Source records
══════════════════════════════

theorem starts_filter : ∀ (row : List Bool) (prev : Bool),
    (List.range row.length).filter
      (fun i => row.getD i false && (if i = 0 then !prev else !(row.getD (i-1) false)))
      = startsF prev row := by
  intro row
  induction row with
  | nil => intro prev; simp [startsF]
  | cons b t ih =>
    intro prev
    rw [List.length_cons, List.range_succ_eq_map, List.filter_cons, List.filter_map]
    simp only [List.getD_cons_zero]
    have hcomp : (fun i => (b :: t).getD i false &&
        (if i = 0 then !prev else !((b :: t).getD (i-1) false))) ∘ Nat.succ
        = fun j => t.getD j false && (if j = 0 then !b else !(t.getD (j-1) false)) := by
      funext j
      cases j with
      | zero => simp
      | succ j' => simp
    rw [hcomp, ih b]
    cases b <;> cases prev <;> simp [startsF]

══════════════════════════════

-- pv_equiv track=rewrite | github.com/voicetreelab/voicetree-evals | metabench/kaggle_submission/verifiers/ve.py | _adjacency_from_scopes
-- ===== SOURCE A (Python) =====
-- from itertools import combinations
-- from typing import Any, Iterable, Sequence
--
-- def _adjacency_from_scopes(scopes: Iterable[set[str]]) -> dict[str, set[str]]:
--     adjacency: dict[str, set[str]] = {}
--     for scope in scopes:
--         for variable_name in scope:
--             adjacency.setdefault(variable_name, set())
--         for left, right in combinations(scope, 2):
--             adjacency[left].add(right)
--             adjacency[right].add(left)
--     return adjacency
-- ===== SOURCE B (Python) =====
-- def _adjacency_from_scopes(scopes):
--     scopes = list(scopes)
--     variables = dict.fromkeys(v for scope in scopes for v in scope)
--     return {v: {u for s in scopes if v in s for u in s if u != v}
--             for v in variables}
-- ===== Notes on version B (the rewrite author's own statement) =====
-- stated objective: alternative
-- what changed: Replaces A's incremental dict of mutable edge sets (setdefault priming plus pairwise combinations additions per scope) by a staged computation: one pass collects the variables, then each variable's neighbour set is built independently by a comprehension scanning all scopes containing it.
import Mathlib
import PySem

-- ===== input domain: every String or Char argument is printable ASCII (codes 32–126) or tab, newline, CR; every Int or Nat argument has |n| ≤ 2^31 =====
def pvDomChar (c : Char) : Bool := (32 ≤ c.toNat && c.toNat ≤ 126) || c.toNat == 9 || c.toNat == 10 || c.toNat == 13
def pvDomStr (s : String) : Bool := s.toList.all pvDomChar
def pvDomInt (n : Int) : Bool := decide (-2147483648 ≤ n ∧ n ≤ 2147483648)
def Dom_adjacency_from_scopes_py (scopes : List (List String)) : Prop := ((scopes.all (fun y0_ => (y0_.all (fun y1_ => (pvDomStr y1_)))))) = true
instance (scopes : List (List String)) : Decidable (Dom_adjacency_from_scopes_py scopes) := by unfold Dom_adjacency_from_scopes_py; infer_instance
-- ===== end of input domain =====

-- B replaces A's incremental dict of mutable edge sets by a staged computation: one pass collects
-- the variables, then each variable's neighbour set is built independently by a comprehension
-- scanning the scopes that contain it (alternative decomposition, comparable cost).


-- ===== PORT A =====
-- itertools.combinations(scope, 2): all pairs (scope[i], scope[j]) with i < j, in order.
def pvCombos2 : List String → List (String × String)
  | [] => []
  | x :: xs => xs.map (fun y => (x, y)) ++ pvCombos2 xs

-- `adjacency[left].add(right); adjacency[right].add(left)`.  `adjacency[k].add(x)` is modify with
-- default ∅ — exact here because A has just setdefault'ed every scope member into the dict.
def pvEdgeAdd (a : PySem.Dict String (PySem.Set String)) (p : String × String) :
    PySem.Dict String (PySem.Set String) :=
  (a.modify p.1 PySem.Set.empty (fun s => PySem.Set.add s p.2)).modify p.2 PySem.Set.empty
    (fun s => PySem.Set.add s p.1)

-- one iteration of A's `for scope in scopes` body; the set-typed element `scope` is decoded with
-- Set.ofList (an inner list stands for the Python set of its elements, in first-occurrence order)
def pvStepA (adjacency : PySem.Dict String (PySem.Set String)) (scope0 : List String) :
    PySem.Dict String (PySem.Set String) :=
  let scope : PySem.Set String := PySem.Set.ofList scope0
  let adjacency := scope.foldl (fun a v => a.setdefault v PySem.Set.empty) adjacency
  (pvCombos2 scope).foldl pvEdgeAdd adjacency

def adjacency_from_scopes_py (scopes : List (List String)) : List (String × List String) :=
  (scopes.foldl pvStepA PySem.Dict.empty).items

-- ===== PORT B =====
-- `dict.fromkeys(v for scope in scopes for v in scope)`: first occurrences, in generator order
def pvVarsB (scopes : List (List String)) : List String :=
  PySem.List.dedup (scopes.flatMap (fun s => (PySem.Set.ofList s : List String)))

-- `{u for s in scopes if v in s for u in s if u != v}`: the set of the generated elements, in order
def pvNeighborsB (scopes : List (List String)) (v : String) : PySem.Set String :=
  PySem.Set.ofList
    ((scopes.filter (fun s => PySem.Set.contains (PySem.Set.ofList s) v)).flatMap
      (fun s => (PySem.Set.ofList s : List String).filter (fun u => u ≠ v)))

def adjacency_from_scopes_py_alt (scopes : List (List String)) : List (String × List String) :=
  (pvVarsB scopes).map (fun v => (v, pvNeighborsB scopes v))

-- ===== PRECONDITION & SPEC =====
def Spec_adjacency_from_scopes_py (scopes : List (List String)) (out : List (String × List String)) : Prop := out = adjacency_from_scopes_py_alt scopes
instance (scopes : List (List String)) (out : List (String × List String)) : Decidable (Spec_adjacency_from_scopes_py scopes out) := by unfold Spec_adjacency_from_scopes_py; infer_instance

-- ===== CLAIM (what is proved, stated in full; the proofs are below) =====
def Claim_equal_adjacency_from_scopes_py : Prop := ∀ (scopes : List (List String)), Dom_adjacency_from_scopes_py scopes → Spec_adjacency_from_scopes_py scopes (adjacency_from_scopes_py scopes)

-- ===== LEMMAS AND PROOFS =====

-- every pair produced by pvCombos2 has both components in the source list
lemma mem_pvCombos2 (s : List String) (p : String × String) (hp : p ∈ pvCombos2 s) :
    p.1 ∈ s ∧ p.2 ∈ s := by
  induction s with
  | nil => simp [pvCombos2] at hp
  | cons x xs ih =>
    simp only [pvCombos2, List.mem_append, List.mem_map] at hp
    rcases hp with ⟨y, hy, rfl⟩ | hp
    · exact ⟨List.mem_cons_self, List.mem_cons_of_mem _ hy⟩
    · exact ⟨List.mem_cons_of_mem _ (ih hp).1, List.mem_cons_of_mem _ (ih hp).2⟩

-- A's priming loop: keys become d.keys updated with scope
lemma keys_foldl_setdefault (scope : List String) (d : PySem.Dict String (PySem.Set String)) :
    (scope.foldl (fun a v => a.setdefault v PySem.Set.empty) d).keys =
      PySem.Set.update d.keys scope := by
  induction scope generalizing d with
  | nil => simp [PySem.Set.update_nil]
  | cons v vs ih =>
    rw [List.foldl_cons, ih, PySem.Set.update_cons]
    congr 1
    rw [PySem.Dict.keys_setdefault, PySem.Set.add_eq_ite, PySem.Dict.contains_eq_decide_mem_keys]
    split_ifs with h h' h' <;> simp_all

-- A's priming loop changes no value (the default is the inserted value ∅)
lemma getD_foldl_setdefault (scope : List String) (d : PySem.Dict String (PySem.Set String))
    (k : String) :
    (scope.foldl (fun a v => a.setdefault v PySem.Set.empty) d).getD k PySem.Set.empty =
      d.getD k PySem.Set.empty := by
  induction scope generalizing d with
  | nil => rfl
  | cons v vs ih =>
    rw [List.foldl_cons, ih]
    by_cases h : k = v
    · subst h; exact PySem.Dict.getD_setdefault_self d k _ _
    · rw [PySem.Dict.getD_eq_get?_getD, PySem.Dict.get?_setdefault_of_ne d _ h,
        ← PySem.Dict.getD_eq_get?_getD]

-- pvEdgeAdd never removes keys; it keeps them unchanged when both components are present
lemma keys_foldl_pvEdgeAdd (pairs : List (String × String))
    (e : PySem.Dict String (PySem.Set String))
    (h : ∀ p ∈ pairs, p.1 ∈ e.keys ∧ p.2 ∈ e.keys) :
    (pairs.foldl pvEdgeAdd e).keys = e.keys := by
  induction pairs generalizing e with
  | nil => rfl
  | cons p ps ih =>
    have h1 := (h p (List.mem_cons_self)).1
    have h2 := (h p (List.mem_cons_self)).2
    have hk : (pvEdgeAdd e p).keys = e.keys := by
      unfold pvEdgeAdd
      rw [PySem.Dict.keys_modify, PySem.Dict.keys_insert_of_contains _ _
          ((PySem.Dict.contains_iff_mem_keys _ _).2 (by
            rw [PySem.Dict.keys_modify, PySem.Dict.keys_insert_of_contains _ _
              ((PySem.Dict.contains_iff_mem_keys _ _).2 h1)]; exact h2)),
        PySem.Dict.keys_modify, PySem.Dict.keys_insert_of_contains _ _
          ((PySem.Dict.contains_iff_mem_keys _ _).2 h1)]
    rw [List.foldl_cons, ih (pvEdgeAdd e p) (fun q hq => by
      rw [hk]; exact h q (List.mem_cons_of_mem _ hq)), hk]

══════════════════════════════

(What you need to do): Across the entries above, tally the lines that contain the string "left" and give that figure alone.

(Solution): 4